Instead of using the predefined modules, we can also build our own by extending the `nn.Module` class. We can initialize our parameters in the `__init__` function, starting with a call to the `__init__` function of the super class. All the class attributes we define which are nn module objects are treated as parameters, which can be learned during the training. Tensors are not parameters, but they can be turned into parameters if they are wrapped in `nn.Parameter` class.

All classes extending `nn.Module` are also expected to implement a `forward(x)` function, where `x` is a tensor. This is the function that is called when an input is passed to our module, such as in `model(x)`.



In [10]:
class MultilayerPerceptron(nn.Module):

  def __init__(self, input_size, hidden_size):
    # Call to the __init__ function of the super class
    super(MultilayerPerceptron, self).__init__()

    # Bookkeeping: Saving the initialization parameters
    self.input_size = input_size 
    self.hidden_size = hidden_size 

    # Defining of our model
    self.model = nn.Sequential(
        nn.Linear(self.input_size, self.hidden_size),
        nn.ReLU(),
        nn.Linear(self.hidden_size, self.input_size),
        nn.Sigmoid()
    )
    
  def forward(self, x):
    output = self.model(x)
    return output


# Make a sample input filled with random numbers from a normal distribution with mean 0 and variance 1
input = torch.randn(2, 5)

# Create our model
model = MultilayerPerceptron(5, 3)

# Pass our input through our model
output = model(input)

# Check output
print("Output ", output, "\n")

# Check all parameters in our custom defined model
print("Parameters", list(model.named_parameters()))

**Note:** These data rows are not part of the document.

theorem stabilize_ids_eq (xs : List (String × Int)) :
    stabilize_ids xs = stabilize_ids_alt xs := by
  simp only [stabilize_ids, stabilize_ids_alt]
  set communities := xs.foldl (fun d p => d.modify p.2 [] (· ++ [p.1]))
    (PySem.Dict.empty : PySem.Dict Int (List String)) with hcommunities
  set sizes := PySem.List.pyRange (xs.length : Int) 0 (-1) with hsizes
  -- B's guarded inner loop is a loop over the filtered value list
  have hguard : (fun (st : PySem.Dict String Int × Int) (size : Int) =>
      communities.values.foldl
        (fun st nodes =>
          if ((nodes.length : Int) == size) then
            (nodes.foldl (fun d n => d.insert n st.2) st.1, st.2 + 1)
          else st) st)
      = fun st size =>
        (communities.values.filter (fun nodes => (nodes.length : Int) == size)).foldl
          (fun st nodes => (nodes.foldl (fun d n => d.insert n st.2) st.1, st.2 + 1)) st := by
    funext st size
    exact PySem.List.foldl_if_eq_foldl_filter _ _ _ _
  rw [hguard, ← List.foldl_flatMap]
  -- B's selection order, a list of node lists
  set sel := sizes.flatMap
    (fun size => communities.values.filter (fun nodes => (nodes.length : Int) == size))
    with hsel
  rw [pv_counter_fold sel PySem.Dict.empty 0]
  -- it remains to show A's stable sort produces exactly sel
  have hknodup : communities.keys.Nodup := by
    rw [hcommunities, PySem.Dict.keys_foldl_modify_key xs (fun p => p.2) [] _ PySem.Dict.empty]
    exact PySem.Set.nodup_ofList (xs.map (fun p => p.2))
  have hgetD : ∀ c, communities.getD c [] = (xs.filter (fun p => p.2 == c)).map (fun p => p.1) := by
    intro c
    rw [hcommunities, show (xs.foldl (fun d p => d.modify p.2 [] (· ++ [p.1]))
        (PySem.Dict.empty : PySem.Dict Int (List String)))
      = (xs.map (fun p => (p.2, p.1))).foldl
          (fun d q => d.modify q.1 [] (· ++ [q.2])) PySem.Dict.empty from by
        rw [List.foldl_map]]
    rw [PySem.Dict.getD_foldl_modify_append]
    simp [List.filter_map, Function.comp_def, List.map_map]
  -- every value list is nonempty and no longer than xs
  have hlen : ∀ v ∈ communities.values, 0 < v.length ∧ v.length ≤ xs.length := by
    intro v hv
    rw [PySem.Dict.values_eq_map_keys communities hknodup []] at hv
    rcases List.mem_map.mp hv with ⟨c, hc, rfl⟩
    rw [hgetD c]
    constructor
    · rw [hcommunities, PySem.Dict.keys_foldl_modify_key xs (fun p => p.2) [] _ PySem.Dict.empty] at hc
      have hc' : c ∈ xs.map (fun p => p.2) := by
        rw [show PySem.Set.update (PySem.Dict.keys PySem.Dict.empty) (xs.map (fun p => p.2))
            = PySem.Set.ofList (xs.map (fun p => p.2)) from rfl] at hc
        exact (PySem.Set.mem_ofList _ _).mp hc
      rcases List.mem_map.mp hc' with ⟨p, hp, hp2⟩
      have : p ∈ xs.filter (fun q => q.2 == c) := List.mem_filter.mpr ⟨hp, by simp [hp2]⟩
      have hne : xs.filter (fun q => q.2 == c) ≠ [] := List.ne_nil_of_mem this
      simpa [List.length_pos_iff, List.map_eq_nil_iff] using hne
    · calc ((xs.filter (fun p => p.2 == c)).map (fun p => p.1)).length
          = (xs.filter (fun p => p.2 == c)).length := List.length_map ..
        _ ≤ xs.length := List.length_filter_le _ _
  have hchain : sizes.Pairwise (fun c c' => c' < c) := by
    rw [hsizes, PySem.List.pyRange_neg_one_eq_reverse, List.pairwise_reverse]
    exact PySem.List.pairwise_lt_pyRange_one _ _
  have hx : ∀ v ∈ communities.values, ((v.length : Int)) ∈ sizes := by
    intro v hv
    rw [hsizes, PySem.List.mem_pyRange_neg_one]
    have := hlen v hv
    omega
  have hskey : PySem.List.sorted communities.values (fun nodes => nodes.length) true
      = PySem.List.sorted communities.values (fun nodes => (nodes.length : Int)) true :=
    pv_sorted_congr_mem _ _ _ _ (fun a _ b _ => by exact_mod_cast Iff.rfl)
  rw [hskey, pv_sorted_rev_grouped sizes (fun nodes => (nodes.length : Int)) hchain
    communities.values hx]

-- ===== VERDICT (by name: the statement is the Claim_ definition above) =====
theorem stabilize_ids_spec : Claim_equal_stabilize_ids := by
  intro assignments _
  unfold Spec_stabilize_ids
  exact stabilize_ids_eq assignments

Output  tensor([[0.5239, 0.3923, 0.6230, 0.6071, 0.6117],
        [0.5860, 0.4769, 0.7796, 0.6161, 0.7864]], grad_fn=<SigmoidBackward0>) 

Parameters [('model.0.weight', Parameter containing:
tensor([[ 0.3074, -0.3048,  0.2139, -0.0170, -0.1865],
        [ 0.2583, -0.2864,  0.4366,  0.1438, -0.0087],
        [ 0.1540,  0.4378,  0.0295,  0.0770,  0.4033]], requires_grad=True)), ('model.0.bias', Parameter containing:
tensor([-0.0056,  0.2543,  0.1362], requires_grad=True)), ('model.2.weight', Parameter containing:
tensor([[ 0.4098,  0.4714, -0.2060],
        [ 0.3935, -0.2444,  0.4201],
        [ 0.4898,  0.2844,  0.4218],
        [-0.0612,  0.0289,  0.0333],
        [ 0.0986,  0.5076,  0.4517]], requires_grad=True)), ('model.2.bias', Parameter containing:
tensor([ 0.0958, -0.4378,  0.5025,  0.4351,  0.4546], requires_grad=True))]


## Optimization


We have seen how gradients are calculated with the `backward()` function. Having the gradients isn't enough for our models to learn. We also need to know how to update the parameters of our models. This is where the optimizers come in. `torch.optim` module contains several optimizers that we can use. Some popular examples are `optim.SGD` and `optim.Adam`. When initializing optimizers, we pass our model parameters, which can be accessed with `model.parameters()`, telling the optimizers which values it will be optimizing. Optimizers also has a learning rate (`lr`) parameter, which determines how big of an update will be made in every step. Different optimizers have different hyperparameters as well.


In [15]:
import torch.optim as optim

# Create the y data
y = torch.ones(10, 5)

# Add some noise to our goal y to generate our x
# We want our model to predict our original data, albeit the noise
x = y + torch.randn_like(y)  # _like means it returns a tensor with the same size as input

# Instantiate the model
model = MultilayerPerceptron(5, 3)

# Define the optimizer
adam = optim.Adam(model.parameters(), lr=0.1)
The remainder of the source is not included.